The government says it owes the Hornes nothing in exchange for the raisins they supposedly owe it, because they somehow benefit from the government's manipulation of the raisin market. The Hornes say it would be unconstitutional for the government to come on their land to confiscate their raisins or the proceeds from their raisin sales, so it is unconstitutional to fine them for not complying with an unconstitutional requirement.
Justice Elena Kagan has wondered whether this case involves "a taking or it's just the world's most outdated law." The answer is: Both. The law has spawned more than 25 "marketing orders" covering almonds, apricots, avocados, cherries, cranberries, dates, grapes, hazelnuts, kiwifruit, onions, pears, pistachios, plums, spearmint oil, walnuts and other stuff.
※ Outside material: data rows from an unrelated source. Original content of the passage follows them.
-- pv_equiv track=rewrite | github.com/krazyhell/phpoptimizer | phpoptimizer/analyzers/error_analyzer.py | _count_unescaped_quotes
-- ===== SOURCE A (Python) =====
-- def _count_unescaped_quotes(text: str, quote_char: str) -> int:
--     """Compter les guillemets non échappés dans une chaîne"""
--     count = 0
--     i = 0
--     while i < len(text):
--         if text[i] == quote_char:
--             # Compter les antislashs précédents
--             escape_count = 0
--             j = i - 1
--             while j >= 0 and text[j] == '\\':
--                 escape_count += 1
--                 j -= 1
--
--             # Si nombre pair d'antislashs (ou 0), le guillemet n'est pas échappé
--             if escape_count % 2 == 0:
--                 count += 1
--         i += 1
--
--     return count
-- ===== SOURCE B (Python) =====
-- def _count_unescaped_quotes(text: str, quote_char: str) -> int:
--     """Compter les guillemets non échappés dans une chaîne"""
--     count = 0
--     even = True  # parity of the backslash run ending just before the current char is even
--     for c in text:
--         if c == quote_char and even:
--             count += 1
--         even = (not even) if c == '\\' else True
--     return count
-- ===== Notes on version B (the rewrite author's own statement) =====
-- stated objective: faster
-- what changed: Replaced the nested backward scan of preceding backslashes at each quote with a single forward pass that tracks the parity of the current trailing backslash run.
import Mathlib
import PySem

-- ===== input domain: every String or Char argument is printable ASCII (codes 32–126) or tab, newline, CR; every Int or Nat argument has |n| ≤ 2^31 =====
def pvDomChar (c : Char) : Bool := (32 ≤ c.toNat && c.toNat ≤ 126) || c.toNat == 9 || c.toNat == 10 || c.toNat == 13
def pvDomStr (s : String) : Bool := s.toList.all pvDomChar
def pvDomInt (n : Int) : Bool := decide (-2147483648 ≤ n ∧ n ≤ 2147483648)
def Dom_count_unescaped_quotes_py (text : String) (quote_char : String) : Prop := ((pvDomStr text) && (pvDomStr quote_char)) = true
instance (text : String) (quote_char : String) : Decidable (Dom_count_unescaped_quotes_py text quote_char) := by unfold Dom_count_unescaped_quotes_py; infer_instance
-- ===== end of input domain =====

-- B replaces A's nested backward scan of preceding backslashes at each quote with a
-- single forward pass tracking the parity of the trailing backslash run (objective: faster).


-- ===== PORT A =====
-- inner while loop: escape count of the backslash run ending just before position i
-- (argument is i = j+1; case 0 is Python's 'j < 0' exit)
def pvEscCount (cs : List Char) : Nat → Int
  | 0 => 0
  | Nat.succ j => if cs[j]? = some '\\' then 1 + pvEscCount cs j else 0

-- outer while loop over i with accumulator count
def pvOuterA (cs : List Char) (q : String) (i : Nat) (count : Int) : Int :=
  if h : i < cs.length then
    pvOuterA cs q (i + 1)
      (if String.mk [cs[i]] = q ∧ PySem.Int.mod (pvEscCount cs i) 2 = 0 then count + 1 else count)
  else count
termination_by cs.length - i

def count_unescaped_quotes_py (text : String) (quote_char : String) : Int :=
  pvOuterA text.toList quote_char 0 0

-- ===== PORT B =====
-- one fold step: (count, parity-even flag)
def pvStepB (q : String) : (Int × Bool) → Char → (Int × Bool)
  | (count, even), c =>
    (if String.mk [c] = q ∧ even then count + 1 else count,
     if c = '\\' then !even else true)

def count_unescaped_quotes_py_alt (text : String) (quote_char : String) : Int :=
  (text.toList.foldl (pvStepB quote_char) (0, true)).1

-- ===== PRECONDITION & SPEC =====
def Spec_count_unescaped_quotes_py (text : String) (quote_char : String) (out : Int) : Prop := out = count_unescaped_quotes_py_alt text quote_char
instance (text : String) (quote_char : String) (out : Int) : Decidable (Spec_count_unescaped_quotes_py text quote_char out) := by unfold Spec_count_unescaped_quotes_py; infer_instance

-- ===== CLAIM (what is proved, stated in full; the proofs are below) =====
def Claim_equal_count_unescaped_quotes_py : Prop := ∀ (text : String) (quote_char : String), Dom_count_unescaped_quotes_py text quote_char → Spec_count_unescaped_quotes_py text quote_char (count_unescaped_quotes_py text quote_char)

-- ===== LEMMAS AND PROOFS =====

-- PySem.Int.mod with positive divisor 2 is Lean's emod
lemma pvMod2 (a : Int) : PySem.Int.mod a 2 = a % 2 :=
  PySem.Int.mod_eq_emod_of_pos (by norm_num)

-- A's escape-count parity satisfies the same recurrence as B's even flag
lemma pvEven_succ (cs : List Char) (i : Nat) (h : i < cs.length) :
    (decide (PySem.Int.mod (pvEscCount cs (i + 1)) 2 = 0)) =
      (if cs[i] = '\\' then !(decide (PySem.Int.mod (pvEscCount cs i) 2 = 0)) else true) := by
  have hg : cs[i]? = some cs[i] := List.getElem?_eq_getElem h
  by_cases hb : cs[i] = '\\'
  · have hrec : pvEscCount cs (i + 1) = 1 + pvEscCount cs i := by
      simp [pvEscCount, hg, hb]
    rw [hrec, pvMod2, pvMod2]
    by_cases he : pvEscCount cs i % 2 = 0
    · have h1 : (1 + pvEscCount cs i) % 2 = 1 := by omega
      simp [hb, he, h1]
    · have h1 : (1 + pvEscCount cs i) % 2 = 0 := by omega
      simp [hb, he, h1]
  · have hrec : pvEscCount cs (i + 1) = 0 := by
      simp [pvEscCount, hg, hb]
    simp [hrec, hb, PySem.Int.mod]

-- main invariant: A's loop from i with the current parity equals B's fold over the suffix
lemma pvOuter_eq_fold (cs : List Char) (q : String) (i : Nat) (count : Int) :
    pvOuterA cs q i count =
      ((cs.drop i).foldl (pvStepB q)
        (count, decide (PySem.Int.mod (pvEscCount cs i) 2 = 0))).1 := by
  by_cases h : i < cs.length
  · have hdrop : cs.drop i = cs[i] :: cs.drop (i + 1) := List.drop_eq_getElem_cons h
    have hst : pvStepB q (count, decide (PySem.Int.mod (pvEscCount cs i) 2 = 0)) cs[i] =
        (if String.mk [cs[i]] = q ∧ PySem.Int.mod (pvEscCount cs i) 2 = 0 then count + 1
          else count,
         decide (PySem.Int.mod (pvEscCount cs (i + 1)) 2 = 0)) := by
      unfold pvStepB
      rw [pvEven_succ cs i h]
      by_cases h1 : String.mk [cs[i]] = q
      · by_cases h2 : PySem.Int.mod (pvEscCount cs i) 2 = 0 <;> simp [h1, h2]
      · simp [h1]
    rw [pvOuterA, dif_pos h, pvOuter_eq_fold cs q (i + 1), hdrop, List.foldl_cons, hst]
  · rw [pvOuterA, dif_neg h, List.drop_eq_nil_of_le (by omega)]
    rfl
termination_by cs.length - i

-- ===== VERDICT (by name: the statement is the Claim_ definition above) =====
theorem count_unescaped_quotes_py_spec : Claim_equal_count_unescaped_quotes_py := by
  intro text quote_char _
  show count_unescaped_quotes_py text quote_char = count_unescaped_quotes_py_alt text quote_char
  unfold count_unescaped_quotes_py count_unescaped_quotes_py_alt
  rw [pvOuter_eq_fold]
  simp [pvEscCount, PySem.Int.mod]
Government sprawl and meddlesomeness mock the idea that government is transparent. There are not enough cells in the human brain to enable Americans to know more than a wee fraction of what their government is up to. If they did know, they would know something useful -- how much of what government does is a compound of the simply silly and the slightly sinister. The silly: Try to imagine the peril from which we are protected because the government maintains a spearmint oil reserve. The sinister: The government is bullying and stealing property in order to maintain programs that make Americans pay higher commodity prices than a free market would set.
Progressives say, "Government is simply the name we give to the things we choose to do together." That is not how the Hornes are experiencing government.